### Exercise brief
One range is to be output from the listing below, exactly as written: the line with "-- the dict's" to the line with "have hfresh : ∀", both kept.

### Exercise data
-- ===== PRECONDITION & SPEC =====
-- Pre_ excludes the empty dict, on which A's min() raises ValueError, and association lists
-- with duplicate keys, which do not represent any Python dict.
def Pre_fill_missing_indices_with_none (mapped_result : List (Int × Option Int)) : Prop :=
  mapped_result ≠ [] ∧ (mapped_result.map Prod.fst).Nodup
instance (mapped_result : List (Int × Option Int)) : Decidable (Pre_fill_missing_indices_with_none mapped_result) := by unfold Pre_fill_missing_indices_with_none; infer_instance
def pvWitness_fill_missing_indices_with_none : (List (Int × Option Int)) := [(3, some 7), (1, none)]

def Spec_fill_missing_indices_with_none (mapped_result : List (Int × Option Int)) (out : List (Int × Option Int)) : Prop := out = fill_missing_indices_with_none_alt mapped_result
instance (mapped_result : List (Int × Option Int)) (out : List (Int × Option Int)) : Decidable (Spec_fill_missing_indices_with_none mapped_result out) := by unfold Spec_fill_missing_indices_with_none; infer_instance

-- ===== CLAIM (what is proved, stated in full; the proofs are below) =====
def Claim_equal_fill_missing_indices_with_none : Prop := ∀ (mapped_result : List (Int × Option Int)), Dom_fill_missing_indices_with_none mapped_result → Pre_fill_missing_indices_with_none mapped_result → Spec_fill_missing_indices_with_none mapped_result (fill_missing_indices_with_none mapped_result)

-- ===== LEMMAS AND PROOFS =====

def fKey (m : List (Int × Option Int)) (i : Int) : Option Int :=
  if (PySem.Dict.mk m).contains i then ((PySem.Dict.mk m).get? i).getD none else none

theorem fKey_of_mem {m : List (Int × Option Int)} {k : Int} {v : Option Int}
    (hnd : (m.map Prod.fst).Nodup) (hmem : (k, v) ∈ m) : fKey m k = v := by
  have hk : (PySem.Dict.mk m).keys.Nodup := by simpa [PySem.Dict.keys_mk] using hnd
  have hget : (PySem.Dict.mk m).get? k = some v :=
    PySem.Dict.get?_of_mem_items _ (by simpa using hmem) hk
  have hc : (PySem.Dict.mk m).contains k = true :=
    (PySem.Dict.contains_iff_mem_keys _ _).mpr (by
      simp [PySem.Dict.keys_mk]
      exact ⟨v, hmem⟩)
  simp [fKey, hc, hget]

theorem fKey_of_not_key {m : List (Int × Option Int)} {k : Int}
    (h : k ∉ m.map Prod.fst) : fKey m k = none := by
  have hc : (PySem.Dict.mk m).contains k = false := by
    rw [PySem.Dict.contains_eq_decide_mem_keys]
    simp [PySem.Dict.keys_mk]
    intro a b
    exact h (by simpa using List.mem_map_of_mem (f := Prod.fst) b)
  simp [fKey, hc]

theorem A_eq_map {m : List (Int × Option Int)} {mn mx : Int}
    (hmn : PySem.List.min? (PySem.Dict.mk m).keys (fun k => k) = some mn)
    (hmx : PySem.List.max? (PySem.Dict.mk m).keys (fun k => k) = some mx) :
    fill_missing_indices_with_none m
      = (PySem.List.pyRange mn (mx + 1)).map (fun i => (i, fKey m i)) := by
  unfold fill_missing_indices_with_none
  simp only [hmn, hmx]
  have hstep : (fun (filled : PySem.Dict Int (Option Int)) i =>
      if (PySem.Dict.mk m).contains i then
        filled.insert i (((PySem.Dict.mk m).get? i).getD none)
      else
        filled.insert i none)
      = fun filled i => filled.insert i (fKey m i) := by
    funext filled i
    unfold fKey
    split_ifs <;> rfl
  rw [hstep]
  have := PySem.Dict.items_foldl_insert_fresh (PySem.List.pyRange mn (mx + 1))
      (fun i => i) (fKey m) PySem.Dict.empty
      (fun a _ => PySem.Dict.contains_empty a)
      (by simpa using PySem.List.nodup_pyRange_one mn (mx + 1))
  simpa using this

theorem keys_of_items_map {d : PySem.Dict Int (Option Int)} {r : List Int}
    (h : d.items = r.map (fun i => (i, fKey mm i))) : d.keys = r := by
  unfold PySem.Dict.keys
  rw [h, List.map_map]
  exact List.map_id'' (congrFun rfl) r

theorem B_loop (m : List (Int × Option Int))
    (t : List (Int × Option Int)) (a : Int) :
    ∀ (p : Int) (d : PySem.Dict Int (Option Int)),
    t.Pairwise (fun x y => x.1 < y.1) →
    (∀ kv ∈ t, p < kv.1) →
    (∀ kv ∈ t, kv ∈ m) →
    ((m.map Prod.fst).Nodup) →
    (∀ j ∈ m.map Prod.fst, j ≤ p ∨ j ∈ t.map Prod.fst) →
    (d.items = (PySem.List.pyRange a (p + 1)).map (fun i => (i, fKey m i))) →
    (a ≤ p) →
    ∃ q : Int, (t.foldl bStep (d, some p)).2 = some q ∧
      (t.foldl bStep (d, some p)).1.items
        = (PySem.List.pyRange a (q + 1)).map (fun i => (i, fKey m i)) ∧
      (q = p ∨ q ∈ t.map Prod.fst) ∧
      (∀ j ∈ m.map Prod.fst, j ≤ q) := by
  induction t with
  | nil =>
      intro p d _ _ _ _ hcov hitems hap
      refine ⟨p, rfl, hitems, Or.inl rfl, fun j hj => ?_⟩
      rcases hcov j hj with h | h
      · exact h
      · simp at h
  | cons kv t' ih =>
      intro p d hpw hgt hsub hnd hcov hitems hap
      obtain ⟨k, v⟩ := kv
      have hpk : p < k := hgt (k, v) (List.mem_cons_self)
      have hpw' := (List.pairwise_cons.mp hpw).2
      have hgt' : ∀ kv ∈ t', k < kv.1 := fun kv h => (List.pairwise_cons.mp hpw).1 kv h
      -- the dict's keys are exactly pyRange a (p+1)
      have hkeys : d.keys = PySem.List.pyRange a (p + 1) := keys_of_items_map hitems
      -- gap fill appends (j, none) for j in (p, k)
      have hfresh : ∀ j ∈ PySem.List.pyRange (p + 1) k, d.contains j = false := by
        intro j hj
        rw [PySem.Dict.contains_eq_decide_mem_keys, hkeys]
        have := (PySem.List.mem_pyRange_one.mp hj).1
        simp [PySem.List.mem_pyRange_one]
        omega
      have hout : ((PySem.List.pyRange (p + 1) k).foldl
          (fun (o : PySem.Dict Int (Option Int)) j => o.insert j none) d).items
          = d.items ++ (PySem.List.pyRange (p + 1) k).map (fun j => (j, (none : Option Int))) := by
        have := PySem.Dict.items_foldl_insert_fresh (PySem.List.pyRange (p + 1) k)
          (fun j => j) (fun _ => (none : Option Int)) d hfresh
          (by simpa using PySem.List.nodup_pyRange_one (p + 1) k)
        simpa using this
      -- gap indices are not keys of m
      have hgap : ∀ j ∈ PySem.List.pyRange (p + 1) k, ((j, (none : Option Int)) : Int × Option Int) = (j, fKey m j) := by
        intro j hj
        obtain ⟨h1, h2⟩ := PySem.List.mem_pyRange_one.mp hj
        have : j ∉ m.map Prod.fst := by
          intro hjm
          rcases hcov j hjm with h | h
          · omega
          · obtain ⟨kv', hkv', hfst⟩ := List.mem_map.mp h
            rcases List.mem_cons.mp hkv' with h' | h'
            · rw [h'] at hfst; simp at hfst; omega
            · have := hgt' kv' h'
              omega
        rw [fKey_of_not_key this]
      set out := (PySem.List.pyRange (p + 1) k).foldl
          (fun (o : PySem.Dict Int (Option Int)) j => o.insert j none) d with hout_def
      have houtitems : out.items = (PySem.List.pyRange a k).map (fun i => (i, fKey m i)) := by
        rw [hout, hitems, List.map_congr_left hgap, ← List.map_append,
          ← PySem.List.pyRange_one_append a (p + 1) k (by omega) (by omega)]
      have houtkeys : out.keys = PySem.List.pyRange a k := keys_of_items_map houtitems
      have hkfresh : out.contains k = false := by
        rw [PySem.Dict.contains_eq_decide_mem_keys, houtkeys]
        simp [PySem.List.mem_pyRange_one]
      have hd2 : (out.insert k v).items
          = (PySem.List.pyRange a (k + 1)).map (fun i => (i, fKey m i)) := by
        rw [PySem.Dict.items_insert_of_not_contains out v hkfresh, houtitems,
          PySem.List.pyRange_one_append a k (k + 1) (by omega) (by omega),
          List.map_append]
        simp [PySem.List.pyRange_one_singleton]
        exact (fKey_of_mem hnd (hsub (k, v) (List.mem_cons_self))).symm
      have hcov' : ∀ j ∈ m.map Prod.fst, j ≤ k ∨ j ∈ t'.map Prod.fst := by
        intro j hj
        rcases hcov j hj with h | h
        · left; omega
        · simp at h
          rcases h with h | h
          · left; omega
          · right; simpa using h
      have hstep : List.foldl bStep (d, some p) ((k, v) :: t')
          = List.foldl bStep (out.insert k v, some k) t' := by
        simp [List.foldl_cons, bStep, hout_def]
      rw [hstep]
      obtain ⟨q, h1, h2, h3, h4⟩ := ih k (out.insert k v) hpw' hgt'
        (fun kv h => hsub kv (List.mem_cons_of_mem _ h)) hnd hcov' hd2 (by omega)
      refine ⟨q, h1, h2, ?_, h4⟩
      right
      rcases h3 with h | h
      · simp [h]
      · simp
        right
        simpa using h

theorem main_equiv (m : List (Int × Option Int)) (hne : m ≠ []) (hnd : (m.map Prod.fst).Nodup) :
    fill_missing_indices_with_none m = fill_missing_indices_with_none_alt m := by
  -- min and max exist
  have hkeysmk : (PySem.Dict.mk m).keys = m.map Prod.fst := PySem.Dict.keys_mk m
  have hkne : (PySem.Dict.mk m).keys ≠ [] := by
    rw [hkeysmk]; simpa using hne
  obtain ⟨mn, hmn⟩ : ∃ mn, PySem.List.min? (PySem.Dict.mk m).keys (fun k => k) = some mn := by
    cases h : PySem.List.min? (PySem.Dict.mk m).keys (fun k => k) with
    | none => exact absurd ((PySem.List.min?_eq_none_iff _ _).mp h) hkne
    | some x => exact ⟨x, rfl⟩
  obtain ⟨mx, hmx⟩ : ∃ mx, PySem.List.max? (PySem.Dict.mk m).keys (fun k => k) = some mx := by
    cases h : PySem.List.max? (PySem.Dict.mk m).keys (fun k => k) with
    | none => exact absurd ((PySem.List.max?_eq_none_iff _ _).mp h) hkne
    | some x => exact ⟨x, rfl⟩
  -- the sorted list
  set s := PySem.List.sorted m (fun kv => kv.1) with hs
  have hperm : s.Perm m := PySem.List.sorted_perm m (fun kv => kv.1) false
  have hsne : s ≠ [] := by
    intro h
    exact hne ((PySem.List.sorted_eq_nil_iff m (fun kv => kv.1) false).mp h)
  -- strictly increasing keys
  have hsnd : (s.map Prod.fst).Nodup := ((hperm.map Prod.fst).nodup_iff).mpr hnd
  have hle : s.Pairwise (fun x y => x.1 ≤ y.1) := PySem.List.sorted_pairwise m (fun kv => kv.1)
  have hlt : s.Pairwise (fun x y => x.1 < y.1) := by
    have hne' : s.Pairwise (fun x y => x.1 ≠ y.1) := List.pairwise_map.mp hsnd
    exact (hle.and hne').imp (fun h => lt_of_le_of_ne h.1 h.2)
  obtain ⟨⟨k0, v0⟩, rest, hcons⟩ : ∃ kv rest, s = kv :: rest := by
    cases hsc : s with
    | nil => exact absurd hsc hsne
    | cons x r => exact ⟨x, r, rfl⟩
  -- first fold step
  have hfirst : List.foldl bStep (PySem.Dict.empty, none) s
      = List.foldl bStep (PySem.Dict.empty.insert k0 v0, some k0) rest := by
    rw [hcons]
    rfl
  have hmem0 : (k0, v0) ∈ m := hperm.mem_iff.mp (by rw [hcons]; exact List.mem_cons_self)
  have hd0 : (PySem.Dict.empty.insert k0 v0).items
      = (PySem.List.pyRange k0 (k0 + 1)).map (fun i => (i, fKey m i)) := by
    rw [PySem.Dict.items_insert_of_not_contains _ v0 (PySem.Dict.contains_empty k0),
      PySem.List.pyRange_one_singleton]
    have hemp : (PySem.Dict.empty : PySem.Dict Int (Option Int)).items = [] := rfl
    rw [hemp]
    simp
    exact (fKey_of_mem hnd hmem0).symm
  have hglt : ∀ kv ∈ rest, k0 < kv.1 := by
    rw [hcons] at hlt
    exact fun kv h => (List.pairwise_cons.mp hlt).1 kv h
  have hcov : ∀ j ∈ m.map Prod.fst, j ≤ k0 ∨ j ∈ rest.map Prod.fst := by
    intro j hj
    obtain ⟨kv, hkv, hfst⟩ := List.mem_map.mp hj
    have : kv ∈ s := hperm.mem_iff.mpr hkv
    rw [hcons] at this
    rcases List.mem_cons.mp this with h | h
    · left; rw [← hfst, h]
    · right; exact hfst ▸ List.mem_map_of_mem h
  obtain ⟨q, h1, h2, h3, h4⟩ := B_loop m rest k0 k0 (PySem.Dict.empty.insert k0 v0)
    (by rw [hcons] at hlt; exact (List.pairwise_cons.mp hlt).2)
    hglt
    (fun kv h => hperm.mem_iff.mp (by rw [hcons]; exact List.mem_cons_of_mem _ h))
    hnd hcov hd0 le_rfl
  -- mn = k0
  have hk0mem : k0 ∈ m.map Prod.fst := List.mem_map_of_mem hmem0
  have hmneq : mn = k0 := by
    have h1' : mn ≤ k0 := by
      have := PySem.List.min?_isMin hmn k0 (by rwa [hkeysmk])
      simpa using this
    have h2' : k0 ≤ mn := by
      have hmnmem : mn ∈ m.map Prod.fst := by
        have := PySem.List.min?_mem hmn; rwa [hkeysmk] at this
      obtain ⟨kv, hkv, hfst⟩ := List.mem_map.mp hmnmem
      have := PySem.List.key_head_sorted_le m (fun kv => kv.1) (hs ▸ hcons) kv hkv
      simpa [hfst] using this
    omega
  -- mx = q
  have hmxeq : mx = q := by
    have h1' : mx ≤ q := by
      have hmxmem : mx ∈ m.map Prod.fst := by
        have := PySem.List.max?_mem hmx; rwa [hkeysmk] at this
      exact h4 mx hmxmem
    have h2' : q ≤ mx := by
      have hqmem : q ∈ m.map Prod.fst := by
        rcases h3 with h | h
        · rw [h]; exact hk0mem
        · obtain ⟨kv, hkv, hfst⟩ := List.mem_map.mp h
          exact hfst ▸ List.mem_map_of_mem
            (hperm.mem_iff.mp (by rw [hcons]; exact List.mem_cons_of_mem _ hkv))
      have := PySem.List.max?_isMax hmx q (by rwa [hkeysmk])
      simpa using this
    omega
  rw [A_eq_map hmn hmx, fill_missing_indices_with_none_alt, ← hs, hfirst, h2, hmneq, hmxeq]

### Your response
      -- the dict's keys are exactly pyRange a (p+1)
      have hkeys : d.keys = PySem.List.pyRange a (p + 1) := keys_of_items_map hitems
      -- gap fill appends (j, none) for j in (p, k)
      have hfresh : ∀ j ∈ PySem.List.pyRange (p + 1) k, d.contains j = false := by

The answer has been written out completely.